What the exercise asks: In exact form, please repeat the records from their opening line down to the line with "if m[x][y] >", including that line.

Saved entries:

== Segment start ==

-- pv_equiv track=rewrite | github.com/markossssssss/basketball-stats-web-tool | cunba_stats/post_rosters.py | match_teams
-- ===== SOURCE A (Python) =====
-- def find_longest_common_substring(s1, s2):
--     """
--     找出两个字符串s1和s2之间的最长公共子串。
--     """
--     m = [[0] * (1 + len(s2)) for i in range(1 + len(s1))]
--     longest, x_longest = 0, 0
--     for x in range(1, 1 + len(s1)):
--         for y in range(1, 1 + len(s2)):
--             if s1[x - 1] == s2[y - 1]:
--                 m[x][y] = m[x - 1][y - 1] + 1
--                 if m[x][y] > longest:
--                     longest = m[x][y]
--                     x_longest = x
--             else:
--                 m[x][y] = 0
--     return s1[x_longest - longest: x_longest]
--
-- def match_teams(target_teams, teams_from_csv):
--     """
--     为target_teams中的每个队名找出teams_from_csv中的对应名字，
--     匹配规则是最长公共子串。
--     """
--     matches = {}
--     for target_team in target_teams:
--         max_length = 0
--         matched_team = None
--         for team in teams_from_csv:
--             common_substring = find_longest_common_substring(target_team, team)
--             length = len(common_substring)
--             if length > max_length:
--                 max_length = length
--                 matched_team = team
--         if max_length >= 2:
--             matches[target_team] = matched_team
--         else:
--             matches[target_team] = None
--     return matches
-- ===== SOURCE B (Python) =====
-- def _lcp(a, b):
--     k = 0
--     for x, y in zip(a, b):
--         if x != y:
--             break
--         k += 1
--     return k
--
-- def _score(s1, s2):
--     best = 0
--     for i in range(len(s1)):
--         for j in range(len(s2)):
--             k = _lcp(s1[i:], s2[j:])
--             if k > best:
--                 best = k
--     return best
--
-- def match_teams(target_teams, teams_from_csv):
--     matches = {}
--     for target_team in target_teams:
--         scores = [_score(target_team, team) for team in teams_from_csv]
--         m = max(scores, default=0)
--         matches[target_team] = teams_from_csv[scores.index(m)] if m >= 2 else None
--     return matches
-- ===== Notes on version B (the rewrite author's own statement) =====
-- stated objective: alternative
-- what changed: Replaces the quadratic common-suffix DP table (and slice reconstruction of the substring) by a direct scan over all start-position pairs counting the forward match run, and replaces A's running-argmax loop over the CSV teams by computing the score list once, taking its max and indexing its first occurrence.
import Mathlib
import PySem

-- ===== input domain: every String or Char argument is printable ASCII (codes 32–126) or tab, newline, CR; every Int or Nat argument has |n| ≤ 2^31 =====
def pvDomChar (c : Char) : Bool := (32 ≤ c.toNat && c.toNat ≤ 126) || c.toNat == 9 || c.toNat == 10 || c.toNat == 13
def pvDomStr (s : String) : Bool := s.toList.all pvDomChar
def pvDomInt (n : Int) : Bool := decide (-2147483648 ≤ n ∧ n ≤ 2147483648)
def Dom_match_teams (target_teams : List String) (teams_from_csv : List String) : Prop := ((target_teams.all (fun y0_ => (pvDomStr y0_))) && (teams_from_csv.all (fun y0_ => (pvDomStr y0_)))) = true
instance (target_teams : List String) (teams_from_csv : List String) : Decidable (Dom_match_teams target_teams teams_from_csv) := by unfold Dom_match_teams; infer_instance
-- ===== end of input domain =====

-- B replaces A's quadratic common-suffix DP table by a direct scan over start-position
-- pairs counting the forward match run, and replaces A's running-argmax over the CSV
-- teams by a score list + max + first index (objective: alternative, same exact values).

-- ===== PORT A =====
-- m[x][y] read/write on the list-of-lists matrix (indices always in range in A's loops)
def pvMGet (m : List (List Int)) (x y : Int) : Int :=
  PySem.List.pyGetD (PySem.List.pyGetD m x []) y 0

def pvMSet (m : List (List Int)) (x y : Int) (v : Int) : List (List Int) :=
  PySem.List.pySetD m x (PySem.List.pySetD (PySem.List.pyGetD m x []) y v)

-- m = [[0] * (1 + len(s2)) for i in range(1 + len(s1))]
def pvM0 (s1 s2 : List Char) : List (List Int) :=
  (PySem.List.pyRange 0 (1 + (s1.length : Int)) 1).map
    (fun _ => PySem.List.pyRepeat [(0 : Int)] (1 + (s2.length : Int)))

-- the body of A's inner 'for y in range(1, 1 + len(s2))' loop; state = (m, longest, x_longest)
def pvInner (s1 s2 : List Char) (x : Int) (st : List (List Int) × Int × Int) (y : Int) :
    List (List Int) × Int × Int :=
  if PySem.List.pyGet? s1 (x - 1) == PySem.List.pyGet? s2 (y - 1) then
    let v := pvMGet st.1 (x - 1) (y - 1) + 1
    let m' := pvMSet st.1 x y v
    if v > st.2.1 then (m', v, x) else (m', st.2.1, st.2.2)
  else (pvMSet st.1 x y 0, st.2.1, st.2.2)

-- find_longest_common_substring, on the code-point lists (exact: Python str ops on its chars)
def pvFlcs (s1 s2 : List Char) : List Char :=
  let st :=
    (PySem.List.pyRange 1 (1 + (s1.length : Int)) 1).foldl
      (fun st x => (PySem.List.pyRange 1 (1 + (s2.length : Int)) 1).foldl (pvInner s1 s2 x) st)
      (pvM0 s1 s2, (0 : Int), (0 : Int))
  PySem.List.slice s1 (some (st.2.2 - st.2.1)) (some st.2.2)

def match_teams (target_teams : List String) (teams_from_csv : List String) :
    List (String × Option String) :=
  (target_teams.foldl
    (fun (d : PySem.Dict String (Option String)) target_team =>
      let r := teams_from_csv.foldl
        (fun (st : Int × Option String) team =>
          if ((pvFlcs target_team.toList team.toList).length : Int) > st.1 then
            (((pvFlcs target_team.toList team.toList).length : Int), some team)
          else st)
        ((0 : Int), (none : Option String))
      if r.1 ≥ 2 then d.insert target_team r.2 else d.insert target_team none)
    PySem.Dict.empty).items

-- ===== PORT B =====
-- _lcp: count matching leading pairs of zip(a, b), stop at first mismatch
def pvLcp : List Char → List Char → Int
  | a :: as, b :: bs => if a == b then pvLcp as bs + 1 else 0
  | _, _ => 0

-- _score: best forward match run over all start-position pairs
def pvScore (s1 s2 : List Char) : Int :=
  (PySem.List.pyRange 0 (s1.length : Int) 1).foldl
    (fun best i =>
      (PySem.List.pyRange 0 (s2.length : Int) 1).foldl
        (fun best j =>
          let k := pvLcp (PySem.List.slice s1 (some i) none) (PySem.List.slice s2 (some j) none)
          if k > best then k else best)
        best)
    0

def match_teams_alt (target_teams : List String) (teams_from_csv : List String) :
    List (String × Option String) :=
  (target_teams.foldl
    (fun (d : PySem.Dict String (Option String)) target_team =>
      let scores := teams_from_csv.map (fun team => pvScore target_team.toList team.toList)
      let m := PySem.List.maxD scores (fun x => x) 0
      d.insert target_team
        (if m ≥ 2 then
          (PySem.List.index? scores m).bind
            (fun idx => PySem.List.pyGet? teams_from_csv (idx : Int))
        else none))
    PySem.Dict.empty).items

-- ===== PRECONDITION & SPEC =====
def Spec_match_teams (target_teams : List String) (teams_from_csv : List String) (out : List (String × Option String)) : Prop := out = match_teams_alt target_teams teams_from_csv
instance (target_teams : List String) (teams_from_csv : List String) (out : List (String × Option String)) : Decidable (Spec_match_teams target_teams teams_from_csv out) := by unfold Spec_match_teams; infer_instance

== Segment end ==

Written solution:
-- pv_equiv track=rewrite | github.com/markossssssss/basketball-stats-web-tool | cunba_stats/post_rosters.py | match_teams
-- ===== SOURCE A (Python) =====
-- def find_longest_common_substring(s1, s2):
--     """
--     找出两个字符串s1和s2之间的最长公共子串。
--     """
--     m = [[0] * (1 + len(s2)) for i in range(1 + len(s1))]
--     longest, x_longest = 0, 0
--     for x in range(1, 1 + len(s1)):
--         for y in range(1, 1 + len(s2)):
--             if s1[x - 1] == s2[y - 1]:
--                 m[x][y] = m[x - 1][y - 1] + 1
--                 if m[x][y] > longest:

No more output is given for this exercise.